Metta is intended to cultivate loving kindness through expressing it regularly. It is a meditation practice. I was taught by a Buddhist therapist to wish either for loving kindness or for something specific and positive for: 1) myself, 2) someone I loved, 3) someone I knew casually, 4) someone with whom I was having difficulty, and 5) all sentient beings. Wishing positive things for myself, my loved ones, people I knew only casually, and all sentient beings came to me easily, and doing so brought me a feeling of peace and well-being. The sticking point was wishing anything positive at all toward my former attorneys, the people with whom I was having the greatest difficulty. At one point I had briefly considered hiring a leg breaker to coerce them into paying me back. To go from that place to loving kindness was a stretch, but after persistent encouragement from the therapist, I was able to realize that at least I did not wish them an agonizing, premature death. Not much, but a small step toward the end of hatred.
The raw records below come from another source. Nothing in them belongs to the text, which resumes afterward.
-- when the guard fails no run ever covers posicion: scan returns none
theorem pvScan_none (lista : List String) (p : Int)
    (hguard : ¬ (0 ≤ p ∧ p < (lista.length : Int) ∧ pvDigitAt lista p = true)) :
    ∀ (m k : Nat) (start : Int) (run : List String), k + m = lista.length →
    (run ≠ [] → ∃ st : Nat, start = (st : Int) ∧ st ≤ k ∧ ∀ j, st ≤ j → j < k → pvD lista j = true) →
    pvScan (lista.length : Int) p (PySem.List.enumerate (lista.drop k) (k : Int)) start run = none := by
  intro m
  induction m with
  | zero =>
      intro k start run hk hinv
      have hks : k = lista.length := by omega
      subst hks
      rw [List.drop_length]
      simp only [PySem.List.enumerate_nil, pvScan]
      rw [if_neg]
      rintro ⟨hne, hsp, hpn⟩
      obtain ⟨st, rfl, hstk, hall⟩ := hinv hne
      have hp0 : 0 ≤ p := le_trans (by positivity) hsp
      have hplt : p.toNat < lista.length := by omega
      have hd : pvD lista p.toNat = true := hall p.toNat (by omega) hplt
      exact hguard ⟨hp0, by omega, by rw [← Int.toNat_of_nonneg hp0]; exact hd⟩
  | succ m ih =>
      intro k start run hk hinv
      have hklen : k < lista.length := by omega
      rw [pvDrop_cons lista k hklen, PySem.List.enumerate_cons, pvScan]
      have h1 : (k : Int) + 1 = ((k + 1 : Nat) : Int) := by omega
      by_cases hdk : PySem.Str.strIsdigit lista[k] = true
      · rw [if_pos hdk, h1]
        refine ih (k + 1) _ _ (by omega) (fun _ => ?_)
        have hdkD : pvD lista k = true := by
          rw [pvD_eq, List.getElem?_eq_getElem hklen]
          simpa using hdk
        by_cases hrun : run = []
        · rw [if_pos hrun]
          exact ⟨k, rfl, by omega, fun j hj1 hj2 => by
            have : j = k := by omega
            subst this; exact hdkD⟩
        · rw [if_neg hrun]
          obtain ⟨st, rfl, hstk, hall⟩ := hinv hrun
          exact ⟨st, rfl, by omega, fun j hj1 hj2 => by
            rcases Nat.lt_or_ge j k with h | h
            · exact hall j hj1 h
            · have : j = k := by omega
              subst this; exact hdkD⟩
      · rw [if_neg hdk, if_neg, h1]
        · exact ih (k + 1) start [] (by omega) (by simp)
        · rintro ⟨hne, hsp, hpk⟩
          obtain ⟨st, rfl, hstk, hall⟩ := hinv hne
          have hp0 : 0 ≤ p := le_trans (by positivity) hsp
          have hplt : p.toNat < k := by omega
          exact hguard ⟨hp0, by omega,
            by rw [← Int.toNat_of_nonneg hp0]; exact hall p.toNat (by omega) hplt⟩

-- existence of the maximal digit block around a digit position
theorem pvExists_left (lista : List String) :
    ∀ (pn : Nat), pvD lista pn = true →
    ∃ s, s ≤ pn ∧ (∀ j, s ≤ j → j ≤ pn → pvD lista j = true) ∧ (s = 0 ∨ pvD lista (s - 1) = false) := by
  intro pn
  induction pn with
  | zero =>
      intro hd
      refine ⟨0, le_rfl, fun j h1 h2 => ?_, Or.inl rfl⟩
      have hj : j = 0 := by omega
      subst hj; exact hd
  | succ pn ih =>
      intro hd
      by_cases hprev : pvD lista pn = true
      · obtain ⟨s, hs1, hs2, hs3⟩ := ih hprev
        refine ⟨s, by omega, fun j h1 h2 => ?_, hs3⟩
        rcases Nat.lt_or_ge j (pn + 1) with h | h
        · exact hs2 j h1 (by omega)
        · have hj : j = pn + 1 := by omega
          subst hj; exact hd
      · refine ⟨pn + 1, le_rfl, fun j h1 h2 => ?_, Or.inr (by simpa using Bool.eq_false_iff.mpr hprev)⟩
        have hj : j = pn + 1 := by omega
        subst hj; exact hd

theorem pvExists_right (lista : List String) :
    ∀ (m pn : Nat), pn < lista.length → lista.length - pn ≤ m → pvD lista pn = true →
    ∃ e, pn < e ∧ e ≤ lista.length ∧ (∀ j, pn ≤ j → j < e → pvD lista j = true) ∧
      (e = lista.length ∨ pvD lista e = false) := by
  intro m
  induction m with
  | zero => intro pn h1 h2 _; omega
  | succ m ih =>
      intro pn hlen hm hd
      by_cases hend : pn + 1 = lista.length
      · refine ⟨pn + 1, by omega, by omega, fun j h1 h2 => ?_, Or.inl hend⟩
        have hj : j = pn := by omega
        subst hj; exact hd
      · by_cases hnext : pvD lista (pn + 1) = true
        · obtain ⟨e, he1, he2, he3, he4⟩ := ih (pn + 1) (by omega) (by omega) hnext
          refine ⟨e, by omega, he2, fun j h1 h2 => ?_, he4⟩
          rcases Nat.lt_or_ge j (pn + 1) with h | h
          · have hj : j = pn := by omega
            subst hj; exact hd
          · exact he3 j h h2
        · refine ⟨pn + 1, by omega, by omega, fun j h1 h2 => ?_,
            Or.inr (Bool.eq_false_iff.mpr hnext)⟩
          have hj : j = pn := by omega
          subst hj; exact hd

-- ===== VERDICT (by name: the statement is the Claim_ definition above) =====
theorem encontrar_numero_spec : Claim_equal_encontrar_numero := by
  intro lista p _
  unfold Spec_encontrar_numero encontrar_numero encontrar_numero_alt
  have hdrop0 : PySem.List.enumerate lista = PySem.List.enumerate (lista.drop 0) ((0 : Nat) : Int) := by
    simp
  by_cases hguard : 0 ≤ p ∧ p < (lista.length : Int) ∧ pvDigitAt lista p = true
  · rw [if_pos hguard]
    obtain ⟨hp0, hplen, hpd⟩ := hguard
    set pn := p.toNat with hpn
    have hpcast : p = (pn : Int) := by omega
    have hpdn : pvD lista pn = true := by rwa [pvD, ← hpcast]
    obtain ⟨s, hs1, hs2, hs3⟩ := pvExists_left lista pn hpdn
    obtain ⟨e, he1, he2, he3, he4⟩ :=
      pvExists_right lista (lista.length - pn) pn (by omega) le_rfl hpdn
    have hleft : pvLeft lista p = (s : Int) - 1 := by
      rw [hpcast]
      exact pvLeft_spec lista s hs3 (pn - s) pn (by omega) hs2
    have hright : pvRight lista p = (e : Int) := by
      rw [hpcast]
      exact pvRight_spec lista e he2 he4 (e - pn) pn (by omega) he3
    rw [hleft, hright]
    have hall : ∀ j, s ≤ j → j < e → pvD lista j = true := by
      intro j h1 h2
      rcases Nat.lt_or_ge pn j with h | h
      · exact he3 j (by omega) h2
      · exact hs2 j h1 h
    rw [hdrop0]
    rw [pvScan_before lista p s e he2 (by omega) (by omega) (by omega) hall hs3 he4 s 0 0 []
          (by omega) (Or.inl rfl)]
    show some (PySem.List.slice lista (some ((s : Int) - 1 + 1)) (some (e : Int))) = _
    have hsl : (s : Int) - 1 + 1 = (s : Int) := by ring
    rw [hsl, PySem.List.slice_natCast]
  · rw [if_neg hguard, hdrop0]
    rw [pvScan_none lista p hguard lista.length 0 0 [] (by omega) (by simp)]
Over time, as I repeated this practice, I was more easily able to feel sympathy for them as broken and incomplete men. By the time I read a statement at their sentencing, I was no longer consumed with hatred. Instead, I was interested only in seeing justice done. When I visited my trial attorney’s partner in prison some years later, I felt sorry for him. Once proud and on top of the world, he was now a broken man, reduced to repairing machinery to give himself a trade when he got out of prison. Two years later, when I visited my trial attorney, I was finally able to feel compassion for him, too. I felt it not because I believed his prison experience had made him any less dangerous or arrogant – despite an almost monk-like appearance, he seemed unchanged – but because I understood that he was an incomplete person, lacking empathy, insight, remorse, or conscience. Sitting across from him in the visitor’s area, I felt a pang of sadness that he was still a danger to others, could not see this in himself, and that this prison was the best place for him to be.

Compassion can be a source of great strength. As a therapist, it allows me, every day, to take on the problems, concerns, and difficult emotions of my clients, even when I myself am experiencing great pain, and help to heal their suffering. And, in trying circumstances, it allows me to take on my own problems, concerns, and difficult emotions with loving kindness toward myself, and heal my own suffering as well.
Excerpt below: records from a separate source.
theorem adGen_len (mn mx : Int) : ∀ (n : Nat) (c i : Int), n ≤ (adGen mn mx n c i).length := by
  intro n
  induction n with
  | zero => intro c i; simp [adGen]
  | succ n ih =>
    intro c i
    simp only [adGen, List.length_append]
    have h1 := toChars_len_pos (c + i)
    have h2 := ih (c + i) (if c + i = mx then (-1 : Int) else if c + i = mn then (1 : Int) else i)
    omega

theorem take_app_of_le {α : Type} (N : Nat) (x t : List α) (h : N ≤ x.length) :
    (x ++ t).take N = x.take N := by
  induction x generalizing N with
  | nil => simp at h; simp [h]
  | cons a s ih =>
    cases N with
    | zero => simp
    | succ N => simp only [List.cons_append, List.take_succ_cons]; rw [ih N (by simpa using h)]

theorem ascendLoop_take (length mn mx : Int) :
    ∀ (fuel : Nat) (s : List Char) (c i : Int), length ≤ (s.length : Int) + (fuel : Int) →
      (ascendLoop length mn mx fuel s c i).take length.toNat
        = (s ++ adGen mn mx fuel c i).take length.toNat := by
  intro fuel
  induction fuel with
  | zero => intro s c i h; simp [ascendLoop, adGen]
  | succ fuel ih =>
    intro s c i h
    by_cases hc : (s.length : Int) < length
    · simp only [ascendLoop, adGen, if_pos hc]
      rw [ih]
      · simp [List.append_assoc]
      · have := toChars_len_pos (c + i)
        simp only [List.length_append]
        push_cast at h ⊢
        omega
    · simp only [ascendLoop, if_neg hc]
      have hN : length.toNat ≤ s.length := by omega
      rw [take_app_of_le _ _ _ hN]

theorem adState_add (mn mx : Int) : ∀ (a b : Nat) (c i : Int),
    adState mn mx (a + b) c i
      = adState mn mx b (adState mn mx a c i).1 (adState mn mx a c i).2 := by
  intro a
  induction a with
  | zero => intro b c i; simp [adState]
  | succ a ih =>
    intro b c i
    have hrw : a + 1 + b = (a + b) + 1 := by omega
    rw [hrw]
    simp only [adState]
    exact ih b _ _

theorem adGen_add (mn mx : Int) : ∀ (a b : Nat) (c i : Int),
    adGen mn mx (a + b) c i
      = adGen mn mx a c i ++ adGen mn mx b (adState mn mx a c i).1 (adState mn mx a c i).2 := by
  intro a
  induction a with
  | zero => intro b c i; simp [adGen, adState]
  | succ a ih =>
    intro b c i
    have hrw : a + 1 + b = (a + b) + 1 := by omega
    rw [hrw]
    simp only [adGen, adState]
    rw [ih, List.append_assoc]

-- ascending phase: from (c, 1) with room to climb, the loop emits str(c+1) … str(c+n)
theorem adGen_asc (mn mx : Int) (hlt : mn < mx) : ∀ (n : Nat) (c : Int), mn ≤ c → c + n ≤ mx →
    adGen mn mx n c 1 = ((PySem.List.pyRange (c+1) (c+1+n) 1).map PySem.Int.toChars).flatten
    ∧ (c + n = mx → 1 ≤ n → adState mn mx n c 1 = (mx, -1))
    ∧ (c + n < mx → adState mn mx n c 1 = (c + n, 1)) := by
  intro n
  induction n with
  | zero =>
    intro c h1 h2
    refine ⟨by simp [adGen, PySem.List.pyRange_one_eq_nil (le_refl (c+1))], ?_, ?_⟩
    · intro h hn; exact absurd hn (by omega)
    · intro _; simp [adState]
  | succ n ih =>
    intro c h1 h2
    push_cast at h2
    have hmn : ¬ (c + 1 = mn) := by omega
    by_cases hmx : c + 1 = mx
    · have hn : n = 0 := by omega
      subst hn
      have hi : (if c + 1 = mx then (-1:Int) else if c + 1 = mn then (1:Int) else 1) = -1 := by
        rw [if_pos hmx]
      refine ⟨?_, ?_, ?_⟩
      · rw [adGen_succ, hi]
        push_cast
        rw [PySem.List.pyRange_one_cons (a := c+1) (b := c+1+1) (by omega),
            PySem.List.pyRange_one_eq_nil (by omega)]
        simp [adGen]
      · intro _ _
        rw [adState_succ, hi, hmx]
        simp [adState]
      · intro hlt2; push_cast at hlt2; omega
    · have ihh := ih (c + 1) (by omega) (by push_cast; omega)
      have hi : (if c + 1 = mx then (-1:Int) else if c + 1 = mn then (1:Int) else 1) = 1 := by
        rw [if_neg hmx, if_neg hmn]
      refine ⟨?_, ?_, ?_⟩
      · rw [adGen_succ, hi, ihh.1]
        push_cast
        rw [show c + 1 + ((n:Int) + 1) = c + 1 + 1 + (n:Int) from by ring]
        rw [PySem.List.pyRange_one_cons (a := c+1) (b := c+1+1+(n:Int)) (by omega)]
        simp
      · intro hEq hn1
        push_cast at hEq
        have hn2 : 1 ≤ n := by omega
        rw [adState_succ, hi]
        exact ihh.2.1 (by omega) hn2
      · intro hlt2
        push_cast at hlt2
        rw [adState_succ, hi, ihh.2.2 (by omega)]
        push_cast
        simp only [Prod.mk.injEq]
        exact ⟨by omega, trivial⟩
Compassion can be an antidote to hatred. It is not naive or weak. In the case of my attorneys, compassion for them caused no significant change in my actions. I still read at their sentencing, and I still recommended to their parole boards that they not be given early release from prison. From them, I learned that compassion toward dangerous people does not incline you toward a lesser punishment or less secure protection, but it does change the internal sense of injury. I let betrayal and hatred go. Compassion healed me from these wounds.